Polêmica: As empresas devem ou não contratar Coachs para treinar suas equipes?

O Brasil está sendo tomado por coachs. Aonde você vai, surge um. É coach pra tudo, porque formar coach virou uma indústria bastante lucrativa. E esse é o problema. Pessoas sem formação universitária, sem preparo emocional, intelectual, sem bagagem humana e profissional se tornam coachs num curso de fim de semana.

E quando atuam no MMN, se promovem nas redes para obterem clientes e ministrarem treinamentos que até podem ajudar no desenvolvimento do negócio, mas não o suficiente.

A Polêmica fica por conta do que efetivamente funciona mais.

Contratar e permitir que grandes Coachs profissionais ministrem treinamentos para as redes ou somente os Líderes de sucesso que chegaram lá, podem ministrar e ensinar as redes?

Os líderes mais antigos, têm se mostrado mais conservadores.
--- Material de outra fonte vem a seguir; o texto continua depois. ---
-- the bridging invariant: the heap and B's plain pool hold the same multiset
theorem loop_eq (K : Int) :
    ∀ n (h s : List Int) (ans : Int), h.length = n → h ≠ [] →
      HAbove 0 h → h.Perm s → loopA K n h ans = loopB K n s ans := by
  intro n
  induction n using Nat.strong_induction_on with
  | _ n ih =>
    intro h s ans hlen hne hh hperm
    obtain ⟨nn, rfl⟩ : ∃ nn, n = nn + 1 := by
      have := List.length_pos_of_ne_nil hne
      exact ⟨n - 1, by omega⟩
    have hsne : s ≠ [] := by
      intro hnil; rw [hnil] at hperm; exact hne hperm.eq_nil
    obtain ⟨p1, p2, p3⟩ := heappop_spec h hh hne
    have hpos : 0 < h.length := List.length_pos_of_ne_nil hne
    obtain ⟨m1mem, m1min, m1perm⟩ := minRemove_spec s hsne
    set m := (PySem.List.min? s (fun y => y)).getD 0 with hmdef
    set rest := (PySem.List.remove? s m).getD [] with hrestdef
    have hv1 : hGet h 0 ≤ m := root_le_mem h hh (hperm.mem_iff.mpr m1mem)
    have hv2 : m ≤ hGet h 0 := by
      have hmem : hGet h 0 ∈ h := by
        rw [hGet_eq _ _ hpos]; exact List.getElem_mem _
      exact m1min _ (hperm.mem_iff.mp hmem)
    have hv : (heappop h).1 = m := by rw [p1]; omega
    have hlen2 : (heappop h).2.length + 1 = h.length := len_heappop h hne
    have hp2rest : (heappop h).2.Perm rest :=
      List.Perm.cons_inv (((hv ▸ p2).trans hperm).trans m1perm.symm)
    simp only [loopA, loopB]
    rw [hv]
    by_cases hK : K ≤ m
    · rw [if_pos hK, if_pos hK]
    · rw [if_neg hK, if_neg hK]
      have hlr : (heappop h).2.length = rest.length := hp2rest.length_eq
      by_cases hr1 : rest.length < 1
      · rw [if_pos (by omega), if_pos hr1]
      · rw [if_neg (by omega), if_neg hr1]
        have hrne : rest ≠ [] := by
          intro hnil; rw [hnil] at hr1; simp at hr1
        have hne2 : (heappop h).2 ≠ [] := by
          intro hnil; rw [hnil] at hlr; simp at hlr; omega
        have hpos2 : 0 < (heappop h).2.length := by omega
        obtain ⟨q1, q2, q3⟩ := heappop_spec (heappop h).2 p3 hne2
        obtain ⟨m2mem, m2min, m2perm⟩ := minRemove_spec rest hrne
        set m1 := (PySem.List.min? rest (fun y => y)).getD 0 with hm1def
        set rest2 := (PySem.List.remove? rest m1).getD [] with hrest2def
        have hw1 : hGet (heappop h).2 0 ≤ m1 :=
          root_le_mem _ p3 (hp2rest.mem_iff.mpr m2mem)
        have hw2 : m1 ≤ hGet (heappop h).2 0 := by
          have hmem : hGet (heappop h).2 0 ∈ (heappop h).2 := by
            rw [hGet_eq _ _ hpos2]; exact List.getElem_mem _
          exact m2min _ (hp2rest.mem_iff.mp hmem)
        have hw : (heappop (heappop h).2).1 = m1 := by rw [q1]; omega
        have hlen3 : (heappop (heappop h).2).2.length + 1 = (heappop h).2.length :=
          len_heappop _ hne2
        obtain ⟨r1, r2⟩ := heappush_spec (heappop (heappop h).2).2 q3
          (m + (heappop (heappop h).2).1 * 2)
        have hq2' : (heappop (heappop h).2).2.Perm rest2 :=
          List.Perm.cons_inv (((hw ▸ q2).trans hp2rest).trans m2perm.symm)
        have hlenp : (heappush (heappop (heappop h).2).2
            (m + (heappop (heappop h).2).1 * 2)).length = nn := by
          rw [len_heappush]; omega
        refine ih nn (by omega) _ _ _ hlenp ?_ r2 ?_
        · intro hnil; rw [hnil] at hlenp; simp at hlenp; omega
        · rw [hw] at r1 ⊢
          exact (r1.trans (hq2'.cons _)).trans (List.perm_append_singleton _ _).symm

-- ===== VERDICT =====
theorem solution_spec : Claim_equal_solution := by
  intro scoville K _hdom hpre
  unfold Spec_solution solution solution_alt
  obtain ⟨hlen, hperm, hheap⟩ := heapify_spec scoville
  rw [← hlen]
  refine loop_eq K (heapify scoville).length _ _ _ rfl ?_ hheap hperm
  · have := List.length_pos_of_ne_nil hpre
    intro hnil; rw [hnil] at hlen; simp at hlen; omega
A geração oriunda da Amway acredita que somente líderes bem sucedidos podem mostrar o caminho das pedras, porque entendem do negócio e sabem o que deve ser feito.

Já a nova geração de líderes, entende que estes grandes especialistas são indispensáveis, porque tudo na vida evolui e não dá para fechar os olhos para a evolução do mundo e dos negócios.

Há 30 anos atrás, existia maquina de datilografia, não existia celular, não existia internet, não existia Uber, não existia a Amazon. Então o mundo evoluiu, se transformou e o sistema de treinamento de antes também precisa evoluir.

Hoje existe Inteligência Emocional, Neurociência, Psicologia de Consumo, Engenharia Comportamental, entre outras técnicas que agregam muito ao sistema de treinamento das empresas.

Negar isso é tapar o sol com peneira.

As empresas que estimulam seus lideres e suas redes a investirem em sí, estão indo muito mais longe. Estão formando pessoas mais preparadas e criando os novos milionários do segmento.

Pode-se muito bem unir as duas pontas. Fazer com que os lideres mais qualificados sejam os exemplos a serem seguidos, também aprendendo com mentores e coachs consagrados.